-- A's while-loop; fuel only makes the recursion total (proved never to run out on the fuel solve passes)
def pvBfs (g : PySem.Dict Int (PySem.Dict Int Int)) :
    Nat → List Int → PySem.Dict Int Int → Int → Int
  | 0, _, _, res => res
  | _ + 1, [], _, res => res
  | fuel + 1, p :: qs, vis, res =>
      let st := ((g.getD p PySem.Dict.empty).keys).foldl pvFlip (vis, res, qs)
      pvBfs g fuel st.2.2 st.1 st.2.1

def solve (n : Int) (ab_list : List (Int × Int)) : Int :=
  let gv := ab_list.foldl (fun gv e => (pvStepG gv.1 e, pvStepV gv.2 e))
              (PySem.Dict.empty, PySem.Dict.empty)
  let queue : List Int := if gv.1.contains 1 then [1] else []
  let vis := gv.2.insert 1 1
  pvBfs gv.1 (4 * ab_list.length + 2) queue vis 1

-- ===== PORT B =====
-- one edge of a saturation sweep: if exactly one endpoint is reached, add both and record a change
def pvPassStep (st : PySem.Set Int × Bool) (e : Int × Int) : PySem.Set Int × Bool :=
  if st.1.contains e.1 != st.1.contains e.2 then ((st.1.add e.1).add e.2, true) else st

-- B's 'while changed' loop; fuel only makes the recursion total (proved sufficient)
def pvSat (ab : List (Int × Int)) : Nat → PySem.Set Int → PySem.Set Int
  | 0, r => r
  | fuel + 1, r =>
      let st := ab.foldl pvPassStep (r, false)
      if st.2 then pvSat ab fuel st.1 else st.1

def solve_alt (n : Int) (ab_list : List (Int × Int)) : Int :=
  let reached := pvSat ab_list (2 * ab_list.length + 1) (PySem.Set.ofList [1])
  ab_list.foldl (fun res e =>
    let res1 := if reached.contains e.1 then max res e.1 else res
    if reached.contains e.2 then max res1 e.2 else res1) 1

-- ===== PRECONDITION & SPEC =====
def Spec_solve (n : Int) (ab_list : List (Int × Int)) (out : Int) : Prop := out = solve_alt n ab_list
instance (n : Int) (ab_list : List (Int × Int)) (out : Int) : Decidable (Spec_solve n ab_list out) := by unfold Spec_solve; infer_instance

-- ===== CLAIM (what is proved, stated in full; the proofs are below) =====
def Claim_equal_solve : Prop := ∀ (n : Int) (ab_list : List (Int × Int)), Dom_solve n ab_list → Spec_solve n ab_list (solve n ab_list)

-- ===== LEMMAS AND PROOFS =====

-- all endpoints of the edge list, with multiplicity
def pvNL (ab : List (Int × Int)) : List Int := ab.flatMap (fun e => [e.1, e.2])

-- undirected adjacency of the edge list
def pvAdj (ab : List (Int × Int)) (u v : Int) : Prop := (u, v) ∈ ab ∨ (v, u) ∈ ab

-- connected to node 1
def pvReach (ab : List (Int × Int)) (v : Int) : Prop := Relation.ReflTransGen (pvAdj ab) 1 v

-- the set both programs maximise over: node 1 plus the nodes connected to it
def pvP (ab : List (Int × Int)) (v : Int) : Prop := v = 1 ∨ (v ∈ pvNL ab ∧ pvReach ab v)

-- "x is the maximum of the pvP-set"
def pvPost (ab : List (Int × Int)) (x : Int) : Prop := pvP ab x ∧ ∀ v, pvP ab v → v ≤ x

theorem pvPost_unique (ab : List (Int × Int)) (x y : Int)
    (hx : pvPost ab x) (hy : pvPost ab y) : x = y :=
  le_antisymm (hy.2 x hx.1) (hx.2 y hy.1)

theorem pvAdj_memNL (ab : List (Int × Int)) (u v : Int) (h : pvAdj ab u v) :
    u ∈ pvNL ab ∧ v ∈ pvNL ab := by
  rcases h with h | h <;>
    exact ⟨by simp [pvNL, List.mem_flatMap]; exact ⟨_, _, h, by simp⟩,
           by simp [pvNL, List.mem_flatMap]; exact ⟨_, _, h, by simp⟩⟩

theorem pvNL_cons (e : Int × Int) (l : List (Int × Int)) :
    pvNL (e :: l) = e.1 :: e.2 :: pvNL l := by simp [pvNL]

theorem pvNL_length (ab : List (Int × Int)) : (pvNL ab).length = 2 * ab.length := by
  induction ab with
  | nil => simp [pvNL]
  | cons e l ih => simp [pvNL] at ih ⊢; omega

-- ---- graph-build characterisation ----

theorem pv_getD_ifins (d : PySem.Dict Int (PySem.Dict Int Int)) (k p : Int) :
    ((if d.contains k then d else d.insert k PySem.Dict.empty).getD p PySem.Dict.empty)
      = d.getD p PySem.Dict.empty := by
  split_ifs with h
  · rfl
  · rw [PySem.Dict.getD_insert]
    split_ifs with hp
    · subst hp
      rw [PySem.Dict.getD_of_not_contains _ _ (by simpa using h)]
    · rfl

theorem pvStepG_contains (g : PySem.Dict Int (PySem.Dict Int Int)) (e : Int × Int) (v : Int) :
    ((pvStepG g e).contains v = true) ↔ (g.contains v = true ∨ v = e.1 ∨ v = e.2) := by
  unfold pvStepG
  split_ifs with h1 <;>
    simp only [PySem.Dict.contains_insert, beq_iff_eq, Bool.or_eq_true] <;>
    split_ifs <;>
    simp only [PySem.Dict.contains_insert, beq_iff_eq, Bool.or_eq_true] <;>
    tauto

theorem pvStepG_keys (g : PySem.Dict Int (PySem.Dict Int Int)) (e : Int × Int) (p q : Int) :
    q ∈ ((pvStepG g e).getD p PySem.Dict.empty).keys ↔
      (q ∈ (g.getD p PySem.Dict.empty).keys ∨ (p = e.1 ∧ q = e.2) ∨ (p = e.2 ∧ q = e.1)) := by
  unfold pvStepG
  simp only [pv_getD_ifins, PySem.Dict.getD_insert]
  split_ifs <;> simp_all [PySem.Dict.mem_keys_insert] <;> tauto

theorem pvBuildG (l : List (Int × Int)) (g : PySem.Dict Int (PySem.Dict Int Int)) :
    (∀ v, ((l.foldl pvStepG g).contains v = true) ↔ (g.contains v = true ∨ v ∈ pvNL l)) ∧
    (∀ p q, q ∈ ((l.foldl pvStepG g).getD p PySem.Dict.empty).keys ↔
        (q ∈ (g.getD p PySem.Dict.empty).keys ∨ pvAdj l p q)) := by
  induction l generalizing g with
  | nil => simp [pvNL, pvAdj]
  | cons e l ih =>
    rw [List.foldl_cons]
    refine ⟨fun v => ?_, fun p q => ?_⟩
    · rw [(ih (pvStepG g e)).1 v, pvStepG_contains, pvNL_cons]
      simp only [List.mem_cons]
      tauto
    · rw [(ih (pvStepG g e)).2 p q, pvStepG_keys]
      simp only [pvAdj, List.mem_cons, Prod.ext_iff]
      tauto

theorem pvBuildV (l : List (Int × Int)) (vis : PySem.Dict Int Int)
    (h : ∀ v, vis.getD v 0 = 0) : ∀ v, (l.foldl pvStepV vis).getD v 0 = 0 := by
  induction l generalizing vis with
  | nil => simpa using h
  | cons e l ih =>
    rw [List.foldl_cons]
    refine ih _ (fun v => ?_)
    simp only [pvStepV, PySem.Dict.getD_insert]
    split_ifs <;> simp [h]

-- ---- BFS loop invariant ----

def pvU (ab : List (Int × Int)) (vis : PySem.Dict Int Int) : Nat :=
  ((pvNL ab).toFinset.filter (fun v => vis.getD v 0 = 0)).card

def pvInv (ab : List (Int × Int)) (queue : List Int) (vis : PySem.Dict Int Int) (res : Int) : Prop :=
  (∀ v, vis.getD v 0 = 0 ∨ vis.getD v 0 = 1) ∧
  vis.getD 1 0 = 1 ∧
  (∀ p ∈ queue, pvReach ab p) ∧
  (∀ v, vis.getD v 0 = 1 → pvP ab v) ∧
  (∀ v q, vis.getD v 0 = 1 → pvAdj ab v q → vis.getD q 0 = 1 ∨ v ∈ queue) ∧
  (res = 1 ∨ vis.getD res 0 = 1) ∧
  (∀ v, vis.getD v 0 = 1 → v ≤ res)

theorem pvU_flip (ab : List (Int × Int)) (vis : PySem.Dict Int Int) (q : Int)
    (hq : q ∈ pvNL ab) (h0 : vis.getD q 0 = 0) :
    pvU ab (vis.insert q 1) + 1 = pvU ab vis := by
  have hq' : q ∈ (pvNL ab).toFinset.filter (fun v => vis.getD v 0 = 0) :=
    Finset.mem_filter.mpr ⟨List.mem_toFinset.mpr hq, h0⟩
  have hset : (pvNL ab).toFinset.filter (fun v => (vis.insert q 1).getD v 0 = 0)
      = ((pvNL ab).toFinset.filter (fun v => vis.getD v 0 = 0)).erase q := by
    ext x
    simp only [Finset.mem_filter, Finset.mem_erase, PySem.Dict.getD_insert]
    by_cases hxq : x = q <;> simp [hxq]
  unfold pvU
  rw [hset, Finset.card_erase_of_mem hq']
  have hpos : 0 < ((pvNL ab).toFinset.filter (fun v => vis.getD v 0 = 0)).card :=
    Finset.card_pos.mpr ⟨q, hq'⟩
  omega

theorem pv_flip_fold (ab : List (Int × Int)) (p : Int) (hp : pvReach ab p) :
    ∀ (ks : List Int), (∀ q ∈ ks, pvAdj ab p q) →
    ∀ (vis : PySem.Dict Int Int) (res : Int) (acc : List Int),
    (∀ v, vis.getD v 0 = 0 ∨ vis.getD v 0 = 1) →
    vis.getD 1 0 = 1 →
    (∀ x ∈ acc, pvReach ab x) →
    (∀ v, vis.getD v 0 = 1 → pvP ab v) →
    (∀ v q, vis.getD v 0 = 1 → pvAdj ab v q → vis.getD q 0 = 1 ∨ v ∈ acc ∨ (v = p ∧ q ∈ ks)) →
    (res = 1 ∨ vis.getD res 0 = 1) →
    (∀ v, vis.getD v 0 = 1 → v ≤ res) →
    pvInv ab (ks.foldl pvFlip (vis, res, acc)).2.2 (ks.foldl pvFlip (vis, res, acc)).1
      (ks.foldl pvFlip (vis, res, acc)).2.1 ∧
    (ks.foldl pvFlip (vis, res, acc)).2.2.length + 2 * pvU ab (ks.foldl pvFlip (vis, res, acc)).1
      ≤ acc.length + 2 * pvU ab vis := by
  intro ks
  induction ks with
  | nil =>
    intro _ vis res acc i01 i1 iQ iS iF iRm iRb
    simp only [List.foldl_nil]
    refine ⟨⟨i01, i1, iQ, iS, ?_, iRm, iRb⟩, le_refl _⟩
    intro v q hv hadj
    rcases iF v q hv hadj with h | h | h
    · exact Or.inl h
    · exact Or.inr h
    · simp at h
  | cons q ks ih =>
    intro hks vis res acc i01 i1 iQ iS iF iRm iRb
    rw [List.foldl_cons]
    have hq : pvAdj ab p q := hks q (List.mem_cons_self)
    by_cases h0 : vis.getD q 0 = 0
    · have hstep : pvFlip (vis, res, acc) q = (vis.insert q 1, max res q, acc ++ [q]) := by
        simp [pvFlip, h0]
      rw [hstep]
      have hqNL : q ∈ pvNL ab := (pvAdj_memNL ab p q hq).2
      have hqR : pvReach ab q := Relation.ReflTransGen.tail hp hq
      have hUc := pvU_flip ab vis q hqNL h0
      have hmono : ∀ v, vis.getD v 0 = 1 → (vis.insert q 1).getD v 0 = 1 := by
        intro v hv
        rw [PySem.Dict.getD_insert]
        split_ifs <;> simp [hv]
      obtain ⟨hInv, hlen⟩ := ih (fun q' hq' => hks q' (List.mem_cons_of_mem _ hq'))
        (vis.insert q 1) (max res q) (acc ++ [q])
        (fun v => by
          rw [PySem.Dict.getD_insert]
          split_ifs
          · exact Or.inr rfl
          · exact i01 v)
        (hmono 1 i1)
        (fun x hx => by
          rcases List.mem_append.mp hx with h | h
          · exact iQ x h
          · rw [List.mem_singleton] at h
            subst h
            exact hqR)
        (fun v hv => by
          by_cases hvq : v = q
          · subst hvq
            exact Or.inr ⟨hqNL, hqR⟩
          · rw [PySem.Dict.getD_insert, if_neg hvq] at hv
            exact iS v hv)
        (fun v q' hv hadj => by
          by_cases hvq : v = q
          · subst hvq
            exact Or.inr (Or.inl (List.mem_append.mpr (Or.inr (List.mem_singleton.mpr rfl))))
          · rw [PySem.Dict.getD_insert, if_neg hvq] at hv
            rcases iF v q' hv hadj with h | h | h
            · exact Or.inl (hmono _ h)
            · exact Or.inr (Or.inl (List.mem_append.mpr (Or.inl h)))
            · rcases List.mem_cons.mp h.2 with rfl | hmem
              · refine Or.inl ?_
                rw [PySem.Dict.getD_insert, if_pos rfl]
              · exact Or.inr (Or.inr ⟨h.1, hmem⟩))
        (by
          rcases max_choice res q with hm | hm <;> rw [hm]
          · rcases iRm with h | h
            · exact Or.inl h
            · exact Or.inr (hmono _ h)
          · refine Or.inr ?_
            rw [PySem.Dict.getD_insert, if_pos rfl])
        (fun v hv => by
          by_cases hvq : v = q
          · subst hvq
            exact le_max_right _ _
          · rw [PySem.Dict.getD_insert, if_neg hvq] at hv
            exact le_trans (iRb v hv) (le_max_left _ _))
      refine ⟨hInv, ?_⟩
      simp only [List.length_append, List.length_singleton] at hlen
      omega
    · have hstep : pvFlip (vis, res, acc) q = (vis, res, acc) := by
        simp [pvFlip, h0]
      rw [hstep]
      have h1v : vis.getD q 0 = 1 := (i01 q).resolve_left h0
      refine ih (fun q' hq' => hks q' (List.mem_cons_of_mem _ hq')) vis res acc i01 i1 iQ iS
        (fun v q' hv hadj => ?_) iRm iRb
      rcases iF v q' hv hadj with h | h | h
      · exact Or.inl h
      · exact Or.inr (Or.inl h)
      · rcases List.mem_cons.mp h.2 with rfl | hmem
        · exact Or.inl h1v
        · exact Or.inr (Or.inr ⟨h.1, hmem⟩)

============

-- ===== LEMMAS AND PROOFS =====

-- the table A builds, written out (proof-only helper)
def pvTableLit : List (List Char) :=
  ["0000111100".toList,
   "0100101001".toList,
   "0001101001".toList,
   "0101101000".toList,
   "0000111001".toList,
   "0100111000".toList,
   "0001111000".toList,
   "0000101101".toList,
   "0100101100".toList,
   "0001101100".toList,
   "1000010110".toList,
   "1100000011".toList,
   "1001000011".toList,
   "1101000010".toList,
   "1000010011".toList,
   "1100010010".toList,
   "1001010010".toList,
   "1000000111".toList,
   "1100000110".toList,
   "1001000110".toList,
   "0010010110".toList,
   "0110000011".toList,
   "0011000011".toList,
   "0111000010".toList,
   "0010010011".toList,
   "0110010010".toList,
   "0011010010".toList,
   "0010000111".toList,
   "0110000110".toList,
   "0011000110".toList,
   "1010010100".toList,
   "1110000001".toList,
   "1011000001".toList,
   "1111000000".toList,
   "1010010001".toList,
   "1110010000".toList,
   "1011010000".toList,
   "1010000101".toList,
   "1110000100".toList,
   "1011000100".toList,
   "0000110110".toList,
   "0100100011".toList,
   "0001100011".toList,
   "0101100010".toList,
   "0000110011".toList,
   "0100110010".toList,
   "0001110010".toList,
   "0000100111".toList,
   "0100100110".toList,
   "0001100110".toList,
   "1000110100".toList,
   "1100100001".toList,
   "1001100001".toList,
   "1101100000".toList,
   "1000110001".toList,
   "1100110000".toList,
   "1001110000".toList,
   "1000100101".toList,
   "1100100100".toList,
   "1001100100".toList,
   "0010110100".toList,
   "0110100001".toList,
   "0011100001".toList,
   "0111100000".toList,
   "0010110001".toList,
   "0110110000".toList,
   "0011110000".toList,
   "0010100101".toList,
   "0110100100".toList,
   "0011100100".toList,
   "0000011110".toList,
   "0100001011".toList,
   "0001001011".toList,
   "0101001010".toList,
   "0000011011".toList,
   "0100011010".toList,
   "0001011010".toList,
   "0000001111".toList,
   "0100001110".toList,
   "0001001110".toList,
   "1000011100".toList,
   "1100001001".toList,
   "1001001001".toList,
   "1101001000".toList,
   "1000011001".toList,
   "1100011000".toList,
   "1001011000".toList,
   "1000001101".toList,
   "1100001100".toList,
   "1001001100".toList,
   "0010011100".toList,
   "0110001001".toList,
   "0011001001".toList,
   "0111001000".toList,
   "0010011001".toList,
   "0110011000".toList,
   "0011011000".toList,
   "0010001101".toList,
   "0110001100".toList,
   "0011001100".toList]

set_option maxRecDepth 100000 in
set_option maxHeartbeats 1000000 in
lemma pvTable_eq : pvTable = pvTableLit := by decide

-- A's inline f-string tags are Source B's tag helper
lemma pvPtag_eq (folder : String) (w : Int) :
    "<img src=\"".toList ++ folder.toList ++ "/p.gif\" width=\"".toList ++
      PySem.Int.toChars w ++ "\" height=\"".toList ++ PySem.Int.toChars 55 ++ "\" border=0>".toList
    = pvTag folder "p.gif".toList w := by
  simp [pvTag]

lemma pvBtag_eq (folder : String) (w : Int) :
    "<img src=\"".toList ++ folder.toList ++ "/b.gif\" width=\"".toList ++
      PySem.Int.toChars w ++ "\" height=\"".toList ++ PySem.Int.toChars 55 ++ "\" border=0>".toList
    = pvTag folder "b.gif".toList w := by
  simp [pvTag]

============

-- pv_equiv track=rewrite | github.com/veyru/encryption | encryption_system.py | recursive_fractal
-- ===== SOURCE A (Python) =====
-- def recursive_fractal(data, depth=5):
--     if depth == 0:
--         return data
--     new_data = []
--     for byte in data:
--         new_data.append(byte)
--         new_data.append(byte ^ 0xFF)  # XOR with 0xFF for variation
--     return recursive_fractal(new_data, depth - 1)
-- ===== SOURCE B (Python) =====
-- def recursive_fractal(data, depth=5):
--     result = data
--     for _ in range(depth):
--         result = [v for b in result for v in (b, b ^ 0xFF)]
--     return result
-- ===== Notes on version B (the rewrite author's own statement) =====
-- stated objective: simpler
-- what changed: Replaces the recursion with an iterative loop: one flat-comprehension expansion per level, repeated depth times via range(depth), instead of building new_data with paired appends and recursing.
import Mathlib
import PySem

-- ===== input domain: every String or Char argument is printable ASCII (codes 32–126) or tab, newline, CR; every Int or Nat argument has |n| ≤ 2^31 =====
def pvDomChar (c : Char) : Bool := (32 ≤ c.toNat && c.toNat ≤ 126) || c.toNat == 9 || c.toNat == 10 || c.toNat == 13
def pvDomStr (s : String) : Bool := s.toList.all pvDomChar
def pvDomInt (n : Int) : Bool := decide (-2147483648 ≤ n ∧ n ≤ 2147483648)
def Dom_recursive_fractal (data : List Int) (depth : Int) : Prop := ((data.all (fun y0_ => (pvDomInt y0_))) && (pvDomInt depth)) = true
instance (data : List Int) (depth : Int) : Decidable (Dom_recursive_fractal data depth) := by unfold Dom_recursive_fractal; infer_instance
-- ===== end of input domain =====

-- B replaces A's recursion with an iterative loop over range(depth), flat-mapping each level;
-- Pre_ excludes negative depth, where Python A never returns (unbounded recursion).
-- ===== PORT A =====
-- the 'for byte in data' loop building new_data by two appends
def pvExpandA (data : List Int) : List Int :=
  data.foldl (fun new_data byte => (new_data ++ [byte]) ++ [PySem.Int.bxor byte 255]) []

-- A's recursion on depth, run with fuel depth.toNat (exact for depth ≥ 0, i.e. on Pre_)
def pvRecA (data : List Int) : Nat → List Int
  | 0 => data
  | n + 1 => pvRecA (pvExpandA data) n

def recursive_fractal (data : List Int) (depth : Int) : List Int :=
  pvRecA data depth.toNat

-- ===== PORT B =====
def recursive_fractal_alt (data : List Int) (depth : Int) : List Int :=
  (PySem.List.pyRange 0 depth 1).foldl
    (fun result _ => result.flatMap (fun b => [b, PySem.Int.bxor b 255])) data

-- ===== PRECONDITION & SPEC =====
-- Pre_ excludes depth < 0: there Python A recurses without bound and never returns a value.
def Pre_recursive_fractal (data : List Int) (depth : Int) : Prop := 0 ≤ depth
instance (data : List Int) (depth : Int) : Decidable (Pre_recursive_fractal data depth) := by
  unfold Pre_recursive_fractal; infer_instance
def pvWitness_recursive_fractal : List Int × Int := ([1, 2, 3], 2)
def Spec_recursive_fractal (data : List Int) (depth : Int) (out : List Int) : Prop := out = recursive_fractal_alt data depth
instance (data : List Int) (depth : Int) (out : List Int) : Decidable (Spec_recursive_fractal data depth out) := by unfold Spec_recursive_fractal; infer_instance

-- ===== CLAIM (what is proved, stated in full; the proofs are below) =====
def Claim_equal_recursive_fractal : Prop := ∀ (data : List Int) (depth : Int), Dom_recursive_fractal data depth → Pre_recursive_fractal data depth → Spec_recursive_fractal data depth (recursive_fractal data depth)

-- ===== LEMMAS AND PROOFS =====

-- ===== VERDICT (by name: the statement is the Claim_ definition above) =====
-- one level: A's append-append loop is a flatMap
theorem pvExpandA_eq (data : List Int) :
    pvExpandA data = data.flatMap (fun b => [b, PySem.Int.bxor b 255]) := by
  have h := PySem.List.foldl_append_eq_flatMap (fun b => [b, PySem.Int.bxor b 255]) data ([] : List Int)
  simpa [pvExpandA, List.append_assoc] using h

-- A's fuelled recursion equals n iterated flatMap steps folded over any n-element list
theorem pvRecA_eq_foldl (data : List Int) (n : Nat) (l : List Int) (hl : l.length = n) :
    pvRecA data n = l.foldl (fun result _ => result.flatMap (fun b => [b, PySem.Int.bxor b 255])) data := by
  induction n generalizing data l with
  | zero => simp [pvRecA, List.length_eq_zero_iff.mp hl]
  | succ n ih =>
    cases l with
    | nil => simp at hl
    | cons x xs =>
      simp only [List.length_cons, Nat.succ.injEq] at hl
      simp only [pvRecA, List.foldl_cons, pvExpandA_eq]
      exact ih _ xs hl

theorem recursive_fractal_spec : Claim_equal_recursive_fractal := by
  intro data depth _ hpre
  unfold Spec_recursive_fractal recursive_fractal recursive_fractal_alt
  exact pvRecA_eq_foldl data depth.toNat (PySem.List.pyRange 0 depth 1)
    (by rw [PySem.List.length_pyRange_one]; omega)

============

- Exercise directions
Repeat, exactly as they stand above, the lines from the line with "-- undirected adjacency of the edge list" to the line with "-- the set both", both lines included.

- Exercise solution
-- undirected adjacency of the edge list
def pvAdj (ab : List (Int × Int)) (u v : Int) : Prop := (u, v) ∈ ab ∨ (v, u) ∈ ab

-- connected to node 1
def pvReach (ab : List (Int × Int)) (v : Int) : Prop := Relation.ReflTransGen (pvAdj ab) 1 v

-- the set both programs maximise over: node 1 plus the nodes connected to it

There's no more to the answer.